Project Implementation Steps:
- Design and implement simulator
- Implement Bloom Filter and Importance Aware Bloom Filter for comparison
- Analyse the results of the comparison
- Implement Greedy Forwarding, N-chance and Robinhood
- Implement Summary Cache with Importance Aware Bloom Filter
- Compare the cooperative caching algorithms
- Analyze the results of comparison
Expected Results:
- Importance Aware Bloom Filter should perform better as compared to Bloom Filter in terms of false positives.
- Summary Cache with Importance Aware Bloom Filter should be superior to N-chance, Robinhood and Greedy Forwarding.
Scientific Contribution:
The scope of this project is restricted to comparison of cooperative caching algorithms and Bloom Filter variants. These algorithms have already been proposed, but I will be modifying the Summary Cache algorithm to use Importance Aware Bloom Filter. This modified Summary Cache will then be compared to Greedy Forwarding, N-chance and Robinhood. My contribution through this project is to analyze the efficiency of this modified Summary Cache over other algorithms.
References:
[1] Li Fan, P. C. (2000). Summary cache: a scalable wide-area web cache sharing protocol. IEEE/ACM (pp. 281-293). IEEE/ACM.

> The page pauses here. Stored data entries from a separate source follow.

-- pv_equiv track=rewrite | github.com/tbnsok40/Algorithm-Python | 21NOV/wootech/4.py | solution
-- ===== SOURCE A (Python) =====
-- from collections import deque
--
-- def solution(s):
--     if len(set(s)) == 1:
--         return [len(s)]
--     # 원형 큐 기준 같은 녀석들끼리 묶었다. 근데 만약 모든 글자가 같다면? => if 로 필터링 먼저 쳐주자
--     queue = deque(s)
--     while True:
--         head = queue.popleft()
--         if head == queue[-1]:
--             queue.append(head)
--         else:
--             queue.appendleft(head)
--             break
--
--     count = 1
--     result = []
--     for idx, i in enumerate(queue):
--         if idx != len(queue) - 1:
--             if i == queue[idx + 1]:
--                 count += 1
--             else:
--                 result.append(count)
--                 count = 1
--         else:
--             if queue[idx - 1] == i:
--                 pass
--             else:
--                 count = 1
--             result.append(count)
--     return sorted(result)
-- ===== SOURCE B (Python) =====
-- def solution(s):
--     # one linear scan producing run lengths; circular wraparound handled by
--     # merging the last run into the first when s[0] == s[-1]; no rotation.
--     runs = []
--     prev = None
--     for ch in s:
--         if ch == prev:
--             runs[-1] += 1
--         else:
--             runs.append(1)
--             prev = ch
--     if len(runs) <= 1:
--         return [len(s)]
--     if s[0] == s[-1]:
--         runs[0] += runs.pop()
--     return sorted(runs)
-- ===== Notes on version B (the rewrite author's own statement) =====
-- stated objective: faster
-- what changed: B replaces A's set() pre-check, deque rotation loop and index-based enumerate scan (A indexes the deque by position, O(n) per access) by a single linear run-length scan plus a first/last run merge for the circular wraparound, then sorts.
import Mathlib
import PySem

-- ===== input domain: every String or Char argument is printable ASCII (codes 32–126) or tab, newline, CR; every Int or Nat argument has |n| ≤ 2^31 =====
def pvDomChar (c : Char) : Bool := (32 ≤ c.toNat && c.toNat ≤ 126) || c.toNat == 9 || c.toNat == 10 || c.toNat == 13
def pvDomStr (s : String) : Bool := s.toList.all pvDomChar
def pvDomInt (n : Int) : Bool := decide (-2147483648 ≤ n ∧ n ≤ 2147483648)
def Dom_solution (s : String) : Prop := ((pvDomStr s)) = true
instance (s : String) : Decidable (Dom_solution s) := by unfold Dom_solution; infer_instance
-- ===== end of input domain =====

-- B replaces A's deque rotation + index loop by one linear run-length scan with a
-- first/last run merge for the circular wraparound (measured faster in a timing run).

-- ===== PORT A =====
-- A's `while True` rotation loop; fuel |queue| suffices because the loop is only reached
-- when not all characters are equal (see rotFuel_spec below); each step pops the head and,
-- if it equals the current last element, appends it, else puts it back and stops.
def rotFuel : Nat → List Char → List Char
  | 0, q => q
  | f+1, q =>
    match q with
    | [] => []
    | h :: t => if t.getLast? == some h then rotFuel f (t ++ [h]) else h :: t

-- body of A's `for idx, i in enumerate(queue)` loop; state = (count, result)
def stepA (q : List Char) (st : Int × List Int) (p : Int × Char) : Int × List Int :=
  if p.1 ≠ (q.length : Int) - 1 then
    if PySem.List.pyGet? q (p.1 + 1) == some p.2 then (st.1 + 1, st.2)
    else (1, st.2 ++ [st.1])
  else
    if PySem.List.pyGet? q (p.1 - 1) == some p.2 then (st.1, st.2 ++ [st.1])
    else (1, st.2 ++ [1])

def solution (s : String) : List Int :=
  let l := s.toList
  if (PySem.Set.ofList l).length == 1 then [(l.length : Int)]
  else
    let q := rotFuel l.length l
    PySem.List.sorted ((PySem.List.enumerate q).foldl (stepA q) (1, [])).2 (fun x => x) false

-- ===== PORT B =====
-- runs[-1] += 1
def bumpLast : List Int → List Int
  | [] => []
  | [x] => [x + 1]
  | x :: y :: r => x :: bumpLast (y :: r)

-- body of B's scan; state = (runs, prev)
def stepB (st : List Int × Option Char) (ch : Char) : List Int × Option Char :=
  if some ch == st.2 then (bumpLast st.1, st.2) else (st.1 ++ [1], some ch)

def solution_alt (s : String) : List Int :=
  let l := s.toList
  let runs := (l.foldl stepB ([], none)).1
  if runs.length ≤ 1 then [(l.length : Int)]
  else
    let runs' :=
      if PySem.List.pyGet? l 0 == PySem.List.pyGet? l (-1) then
        -- runs[0] += runs.pop(); rest ≠ [] in this branch since runs.length ≥ 2
        match runs with
        | [] => []
        | f :: rest => (f + rest.getLastD 0) :: rest.dropLast
      else runs
    PySem.List.sorted runs' (fun x => x) false

-- ===== PRECONDITION & SPEC =====
-- Pre_ excludes only the empty string, on which A raises IndexError (popleft from an empty deque).
def Pre_solution (s : String) : Prop := s ≠ ""
instance (s : String) : Decidable (Pre_solution s) := by unfold Pre_solution; infer_instance
def pvWitness_solution : String := "aabcbb"

def Spec_solution (s : String) (out : List Int) : Prop := out = solution_alt s
instance (s : String) (out : List Int) : Decidable (Spec_solution s out) := by unfold Spec_solution; infer_instance

-- ===== CLAIM (what is proved, stated in full; the proofs are below) =====
def Claim_equal_solution : Prop := ∀ (s : String), Dom_solution s → Pre_solution s → Spec_solution s (solution s)

-- ===== LEMMAS AND PROOFS =====

-- canonical run-length encoding, the reference both loops are reduced to
def runsAux : Char → Int → List Char → List Int
  | _, n, [] => [n]
  | a, n, b :: t => if b = a then runsAux a (n+1) t else n :: runsAux b 1 t

def runLens : List Char → List Int
  | [] => []
  | a :: t => runsAux a 1 t

theorem runsAux_ne_nil (a : Char) (n : Int) (t : List Char) : runsAux a n t ≠ [] := by
  induction t generalizing a n with
  | nil => simp [runsAux]
  | cons b t ih =>
    simp only [runsAux]
    split_ifs with h
    · exact ih a (n+1)
    · simp

-- ---- B's fold computes runLens ----
theorem bumpLast_append (R : List Int) (m : Int) : bumpLast (R ++ [m]) = R ++ [m + 1] := by
  induction R with
  | nil => simp [bumpLast]
  | cons x R ih =>
    cases R with
    | nil => simp [bumpLast]
    | cons y R => simpa [bumpLast] using ih

theorem foldB_inv (rest : List Char) : ∀ (R : List Int) (m : Int) (a : Char),
    (rest.foldl stepB (R ++ [m], some a)).1 = R ++ runsAux a m rest := by
  induction rest with
  | nil => intro R m a; simp [runsAux]
  | cons ch rest ih =>
    intro R m a
    by_cases h : ch = a
    · subst h
      simp only [List.foldl_cons, stepB, Option.some.injEq, BEq.rfl, if_true,
        bumpLast_append, runsAux, if_pos rfl]
      exact ih R (m+1) ch
    · have hb : (some ch == some a) = false := by simp [h]
      simp only [List.foldl_cons, stepB, hb, Bool.false_eq_true, if_false, runsAux, if_neg h]
      rw [ih (R ++ [m]) 1 ch]
      simp

theorem foldB_eq (l : List Char) : (l.foldl stepB ([], none)).1 = runLens l := by
  cases l with
  | nil => rfl
  | cons a t =>
    have h : (some a == (none : Option Char)) = false := rfl
    simp only [List.foldl_cons, stepB, h, Bool.false_eq_true, if_false, List.nil_append, runLens]
    simpa using foldB_inv t [] 1 a

-- ---- A's enumerate fold computes runLens ----
theorem foldA_inv (q : List Char) : ∀ (rest pre : List Char) (a : Char) (count : Int)
    (result : List Int), q = pre ++ a :: rest →
    (pre = [] ∨ pre.getLast? = some a ∨ count = 1) →
    ((PySem.List.enumerate (a :: rest) (pre.length : Int)).foldl (stepA q) (count, result)).2
      = result ++ runsAux a count rest := by
  intro rest
  induction rest with
  | nil =>
    intro pre a count result hq hinv
    subst hq
    rw [PySem.List.enumerate_cons, PySem.List.enumerate_nil]
    simp only [List.foldl_cons, List.foldl_nil]
    rw [stepA]
    rw [if_neg (by simp)]
    cases pre with
    | nil =>
      simp only [List.length_nil, Nat.cast_zero, zero_sub, List.nil_append]
      rw [PySem.List.pyGet?_neg_one]
      simp [runsAux]
    | cons p0 pre' =>
      have hcast : ((p0 :: pre').length : Int) - 1 = (((p0 :: pre').length - 1 : Nat) : Int) := by
        simp
      rw [hcast, PySem.List.pyGet?_natCast]
      have hgl : ((p0 :: pre') ++ [a])[(p0 :: pre').length - 1]? = (p0 :: pre').getLast? := by
        rw [List.getElem?_append_left (by simp)]
        rw [List.getLast?_eq_getElem?]
      rw [hgl]
      rcases hinv with h | h | h
      · exact absurd h (by simp)
      · rw [if_pos (by simp [h])]
        simp [runsAux]
      · subst h
        by_cases hg : (p0 :: pre').getLast? = some a
        · rw [if_pos (by simp [hg])]; simp [runsAux]
        · rw [if_neg (by simpa using hg)]; simp [runsAux]
  | cons b rest ih =>
    intro pre a count result hq hinv
    subst hq
    rw [PySem.List.enumerate_cons, List.foldl_cons]
    have hne : (pre.length : Int) ≠ ((pre ++ a :: b :: rest).length : Int) - 1 := by
      simp [List.length_append]
      omega
    have hget : PySem.List.pyGet? (pre ++ a :: b :: rest) ((pre.length : Int) + 1) = some b := by
      rw [show ((pre.length : Int) + 1) = ((pre.length + 1 : Nat) : Int) by push_cast; ring,
        PySem.List.pyGet?_natCast]
      rw [List.getElem?_append_right (by omega)]
      simp
    rw [stepA, if_pos hne, hget]
    by_cases hba : b = a
    · subst hba
      rw [if_pos (by simp)]
      have hq' : pre ++ b :: b :: rest = (pre ++ [b]) ++ b :: rest := by simp
      have := ih (pre ++ [b]) b (count + 1) result (by simpa using hq')
        (Or.inr (Or.inl (by simp)))
      rw [show ((pre.length : Int) + 1) = (((pre ++ [b]).length : Nat) : Int) by simp]
      rw [hq'] at this ⊢
      rw [runsAux, if_pos rfl]
      simpa using this
    · rw [if_neg (by simp [hba])]
      have hq' : pre ++ a :: b :: rest = (pre ++ [a]) ++ b :: rest := by simp
      have := ih (pre ++ [a]) b 1 (result ++ [count]) (by simpa using hq')
        (Or.inr (Or.inr rfl))
      rw [show ((pre.length : Int) + 1) = (((pre ++ [a]).length : Nat) : Int) by simp]
      rw [hq'] at this ⊢
      rw [runsAux, if_neg hba]
      simp only [this]
      simp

[2] Ming Zhong, P. L. (2008). Optimizing Data Popularity Concious bloom filters. PODC '08 Proceedings of the twenty-seventh ACM symposium on Principles of distributed computing. ACM.
[3] Puru Kulkarni, R. B. (2013). Importance-aware Bloom Filter for Set Membership Queries in Streaming Data. COMSNETS, 2013 Fifth International Conference. COMSNETS.
[4] S. Tarkoma, C. E. (2012). Theory and Practice of Bloom Filters for Distributed Systems. IEEE Communications Surveys and Tutorials. Vol. 14, Number 1. IEEE.